I loaded my dataframe as such:
my_converter = {'filename': str, 'revision_id': int}
df = pd.read_csv("my.csv", header=0, sep="\t", converters=my_converter)
becuase head -n 3 my.csv
looked like so:
"filename" "revision_id"
"some_filename.pdf" "224"
"another_filename.pdf" "128"
However, down thousands of lines, there was an entry like this:
"very_\"special\"_filename.pdf" "46"
which meant that I had to specify the escape character to the read_csv()

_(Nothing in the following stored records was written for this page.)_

def items_to_long_form_py (items : List String) (unique_int : Int) : Int × List String :=
  let i0 := items.headD ""                                   -- items[0]; [] raises IndexError, excluded by Pre_
  let i0 := if PySem.Str.isIn "*" i0 then i0 else pyCat (PySem.Str.strip i0) "*"
  let items := i0 :: items.tail                              -- items[0] = …
  let items := stripTrail items
  let r := insLoopA items 1 unique_int
  (r.1, finLoopA r.2)

-- ===== PORT B =====
-- `while pos < len(rest): … fields += [cont, cont] + rest[pos:pos+4]; pos += 4`
-- (rest[pos:pos+4] with 0 ≤ pos is exactly (rest.drop pos).take 4)
def chunkLoopB (rest : List String) (pos : Nat) (u : Int) (fields : List String) : Int × List String :=
  if h : pos < rest.length then
    let cont := pyCat "*" (PySem.Int.toStr u)
    chunkLoopB rest (pos + 4) (u + 1) (fields ++ cont :: cont :: (rest.drop pos).take 4)
  else (u, fields)
termination_by rest.length - pos

-- `while i < len(fields): line = fields[i].ljust(8); for f in fields[i+1:i+6]: line += f.ljust(16); …`
def groupLoopB (fields : List String) (i : Nat) (final : List String) : List String :=
  if h : i < fields.length then
    let line := ((fields.drop (i + 1)).take 5).foldl (fun a f => pyCat a (pyLjust f 16))
                  (pyLjust (fields.getD i "") 8)
    groupLoopB fields (i + 6) (final ++ [line])
  else final
termination_by fields.length - i

def items_to_long_form_py_alt (items : List String) (unique_int : Int) : Int × List String :=
  let i0 := items.headD ""                                   -- items[0]; [] raises IndexError, excluded by Pre_
  let head := if PySem.Str.isIn "*" i0 then i0 else pyCat (PySem.Str.strip i0) "*"
  let rest := stripTrail items.tail
  let r := chunkLoopB rest 4 unique_int (head :: rest.take 4)
  (r.1, groupLoopB r.2 0 [])

-- ===== PRECONDITION & SPEC =====
-- Pre_ excludes only the empty list, on which both Pythons raise IndexError at items[0].
def Pre_items_to_long_form_py (items : List String) (unique_int : Int) : Prop := items ≠ []
instance (items : List String) (unique_int : Int) : Decidable (Pre_items_to_long_form_py items unique_int) := by unfold Pre_items_to_long_form_py; infer_instance
def pvWitness_items_to_long_form_py : List String × Int := (["GRID", "1", "2", "3", "4", "5"], 7)

def Spec_items_to_long_form_py (items : List String) (unique_int : Int) (out : Int × List String) : Prop := out = items_to_long_form_py_alt items unique_int
instance (items : List String) (unique_int : Int) (out : Int × List String) : Decidable (Spec_items_to_long_form_py items unique_int out) := by unfold Spec_items_to_long_form_py; infer_instance

-- ===== CLAIM (what is proved, stated in full; the proofs are below) =====
def Claim_equal_items_to_long_form_py : Prop := ∀ (items : List String) (unique_int : Int), Dom_items_to_long_form_py items unique_int → Pre_items_to_long_form_py items unique_int → Spec_items_to_long_form_py items unique_int (items_to_long_form_py items unique_int)

-- ===== LEMMAS AND PROOFS =====

-- proof-only helper: both chunk loops restated as structural recursion on the remaining list
def chunkStruct (xs : List String) (u : Int) (fields : List String) : Int × List String :=
  if h : xs = [] then (u, fields)
  else
    chunkStruct (xs.drop 4) (u + 1)
      (fields ++ pyCat "*" (PySem.Int.toStr u) :: pyCat "*" (PySem.Int.toStr u) :: xs.take 4)
termination_by xs.length
decreasing_by
  have : 0 < xs.length := List.length_pos_of_ne_nil h
  simp [List.length_drop]; omega

theorem stripTrail_nil : stripTrail [] = [] := by rw [stripTrail]; rfl

theorem stripTrail_ne_nil (xs : List String) (hne : xs ≠ []) :
    stripTrail xs = if xs.getLast hne = "" then stripTrail xs.dropLast else xs := by
  rw [stripTrail, dif_neg hne]

-- trailing-"" stripping commutes with a nonempty head
theorem stripTrail_cons_key : ∀ (n : Nat) (t : List String), t.length ≤ n → ∀ (h : String), h ≠ "" →
    stripTrail (h :: t) = h :: stripTrail t := by
  intro n
  induction n with
  | zero =>
    intro t ht h hh
    have : t = [] := List.eq_nil_of_length_eq_zero (by omega)
    subst this
    rw [stripTrail_ne_nil [h] (by simp), stripTrail_nil]
    simp [hh]
  | succ n ih =>
    intro t ht h hh
    rcases eq_or_ne t [] with rfl | htne
    · rw [stripTrail_ne_nil [h] (by simp), stripTrail_nil]
      simp [hh]
    · rw [stripTrail_ne_nil (h :: t) (by simp), List.getLast_cons htne,
        stripTrail_ne_nil t htne]
      by_cases hl : t.getLast htne = ""
      · rw [if_pos hl, if_pos hl, List.dropLast_cons_of_ne_nil htne]
        exact ih t.dropLast (by simp [List.length_dropLast]; omega) h hh
      · rw [if_neg hl, if_neg hl]

-- the in-place insertion loop of A equals the structural chunk recursion
theorem insLoopA_eq_chunk : ∀ (n : Nat) (tail : List String), tail.length ≤ n →
    ∀ (pre : List String) (u : Int),
    insLoopA (pre ++ tail) pre.length u = chunkStruct (tail.drop 4) u (pre ++ tail.take 4) := by
  intro n
  induction n with
  | zero =>
    intro tail ht pre u
    have : tail = [] := List.eq_nil_of_length_eq_zero (by omega)
    subst this
    rw [insLoopA, chunkStruct]
    simp
  | succ n ih =>
    intro tail ht pre u
    by_cases hc : 4 < tail.length
    · have hlen : pre.length + 4 < (pre ++ tail).length := by simp; omega
      rw [insLoopA, dif_pos hlen]
      have htk4 : (tail.take 4).length = 4 := by simp; omega
      have e1 : PySem.List.insert (pre ++ tail) ((pre.length + 4 : Nat) : Int)
          (pyCat "*" (PySem.Int.toStr u))
          = (pre ++ tail.take 4) ++ pyCat "*" (PySem.Int.toStr u) :: tail.drop 4 := by
        rw [PySem.List.insert_natCast _ _ _ (by simp; omega)]
        rw [List.take_append, List.drop_append]
        rw [List.take_of_length_le (by omega), List.drop_eq_nil_of_le (by omega)]
        simp
      simp only [e1]
      have hl2 : ((pre ++ tail.take 4) : List String).length = pre.length + 4 := by
        simp [htk4]
      have e2 : PySem.List.insert
          ((pre ++ tail.take 4) ++ pyCat "*" (PySem.Int.toStr u) :: tail.drop 4)
          ((pre.length + 4 : Nat) : Int) (pyCat "*" (PySem.Int.toStr u))
          = (pre ++ tail.take 4) ++ pyCat "*" (PySem.Int.toStr u)
              :: pyCat "*" (PySem.Int.toStr u) :: tail.drop 4 := by
        rw [PySem.List.insert_natCast _ _ _ (by simp [hl2]; omega)]
        rw [List.take_append, List.drop_append]
        rw [List.take_of_length_le hl2.le, List.drop_eq_nil_of_le hl2.le]
        simp [hl2]
      simp only [e2]
      have hpre' : ((pre ++ tail.take 4) ++
          [pyCat "*" (PySem.Int.toStr u), pyCat "*" (PySem.Int.toStr u)]).length
          = pre.length + 6 := by simp [htk4]
      have hrec := ih (tail.drop 4) (by simp [List.length_drop]; omega)
        ((pre ++ tail.take 4) ++
          [pyCat "*" (PySem.Int.toStr u), pyCat "*" (PySem.Int.toStr u)]) (u + 1)
      rw [hpre'] at hrec
      have hlist : ((pre ++ tail.take 4) ++
          [pyCat "*" (PySem.Int.toStr u), pyCat "*" (PySem.Int.toStr u)]) ++ tail.drop 4
          = (pre ++ tail.take 4) ++ pyCat "*" (PySem.Int.toStr u)
              :: pyCat "*" (PySem.Int.toStr u) :: tail.drop 4 := by
        simp
      rw [hlist] at hrec
      rw [hrec]
      have hdne : tail.drop 4 ≠ [] := by
        intro h
        have := congrArg List.length h
        simp [List.length_drop] at this; omega
      conv_rhs => rw [chunkStruct]
      rw [dif_neg hdne]
      simp
    · rw [insLoopA, chunkStruct]
      have h1 : ¬ pre.length + 4 < (pre ++ tail).length := by simp; omega
      rw [dif_neg h1, dif_pos (List.drop_eq_nil_of_le (by omega : tail.length ≤ 4))]
      rw [List.take_of_length_le (by omega : tail.length ≤ 4)]

-- B's index loop equals the same structural chunk recursion
theorem chunkLoopB_eq_struct_key : ∀ (n : Nat) (rest : List String) (pos : Nat),
    rest.length - pos ≤ n → ∀ (u : Int) (fields : List String),
    chunkLoopB rest pos u fields = chunkStruct (rest.drop pos) u fields := by
  intro n
  induction n with
  | zero =>
    intro rest pos hp u fields
    rw [chunkLoopB, dif_neg (by omega : ¬ pos < rest.length),
      chunkStruct, dif_pos (List.drop_eq_nil_of_le (by omega : rest.length ≤ pos))]
  | succ n ih =>
    intro rest pos hp u fields
    by_cases hc : pos < rest.length
    · have hne : rest.drop pos ≠ [] := by
        intro h
        have := congrArg List.length h
        simp [List.length_drop] at this; omega
      rw [chunkLoopB, dif_pos hc, chunkStruct, dif_neg hne]
      rw [ih rest (pos + 4) (by omega) (u + 1)]
      rw [List.drop_drop]
    · rw [chunkLoopB, dif_neg hc,
        chunkStruct, dif_pos (List.drop_eq_nil_of_le (by omega : rest.length ≤ pos))]

theorem chunkLoopB_eq_struct (rest : List String) (pos : Nat) (u : Int) (fields : List String) :
    chunkLoopB rest pos u fields = chunkStruct (rest.drop pos) u fields :=
  chunkLoopB_eq_struct_key (rest.length - pos) rest pos le_rfl u fields

-- a run of ≤ 5 fields whose indices are not ≡ 0 (mod 6) extends the current line
theorem grpPart : ∀ (bs : List String) (j : Nat) (a : List String) (s : String),
    (∀ m, m < bs.length → (j + m) % 6 ≠ 0) →
    List.foldl (fun st it => (st.1 + 1, finStepA st.2 st.1 it)) (j, a ++ [s]) bs
      = (j + bs.length, a ++ [bs.foldl (fun x y => pyCat x (pyLjust y 16)) s]) := by
  intro bs
  induction bs with
  | nil => intro j a s _; simp
  | cons b bs ih =>
    intro j a s hm
    have h0 : ¬ j % 6 = 0 := by have := hm 0 (by simp); simpa using this
    simp only [List.foldl_cons]
    have hstep : finStepA (a ++ [s]) j b = a ++ [pyCat s (pyLjust b 16)] := by
      simp [finStepA, h0, List.dropLast_concat, List.getLastD_concat]
    rw [hstep]
    rw [ih (j + 1) a (pyCat s (pyLjust b 16)) (by
      intro m hmb
      have := hm (m + 1) (by simp; omega)
      simpa [show j + 1 + m = j + (m + 1) by omega] using this)]
    simp [Prod.ext_iff]
    omega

. Else, it would try to cast special
as int
for the revision_id
field and generate the error.
So the correct way is to:
df = pd.read_csv("my.csv", header=0, sep="\t", escapechar='\\', converters=my_converter)
Upvotes: 2
Reputation: 5123
I solved the error using pandas.to_numeric
In your case,
data.Population1 = pd.to_numeric(data.Population1, errors="coerce")
'data' is the parent Object.
After that, you can convert float to int as well
data.Population1.astype(int)
Upvotes: 7
Reputation: 760
Others might encounter the following issue, when the string is a float:
>>> int("34.54545")
Traceback (most recent call last):
File "<stdin>", line 1, in <module>
ValueError: invalid literal for int() with base 10: '34.54545'
The workaround for this is to convert to a float first and then to an int:
>>> int(float("34.54545"))
34
Or pandas specific:
df.astype(float).astype(int)
Upvotes: 16
Reputation: 294506
I run this
int('260,327,021')
and get this
--------------------------------------------------------------------------- ValueError Traceback (most recent call last) <ipython-input-448-a3ba7c4bd4fe> in <module>() ----> 1 int('260,327,021') ValueError: invalid literal for int() with base 10: '260,327,021'
I assure you that not everything in your dataframe is a number. It may look like a number, but it is a string with commas in it.
You'll want to replace your commas and then turn to an int
pd.Series(['260,327,021']).str.replace(',', '').astype(int)
0 260327021
dtype: int64
Upvotes: 20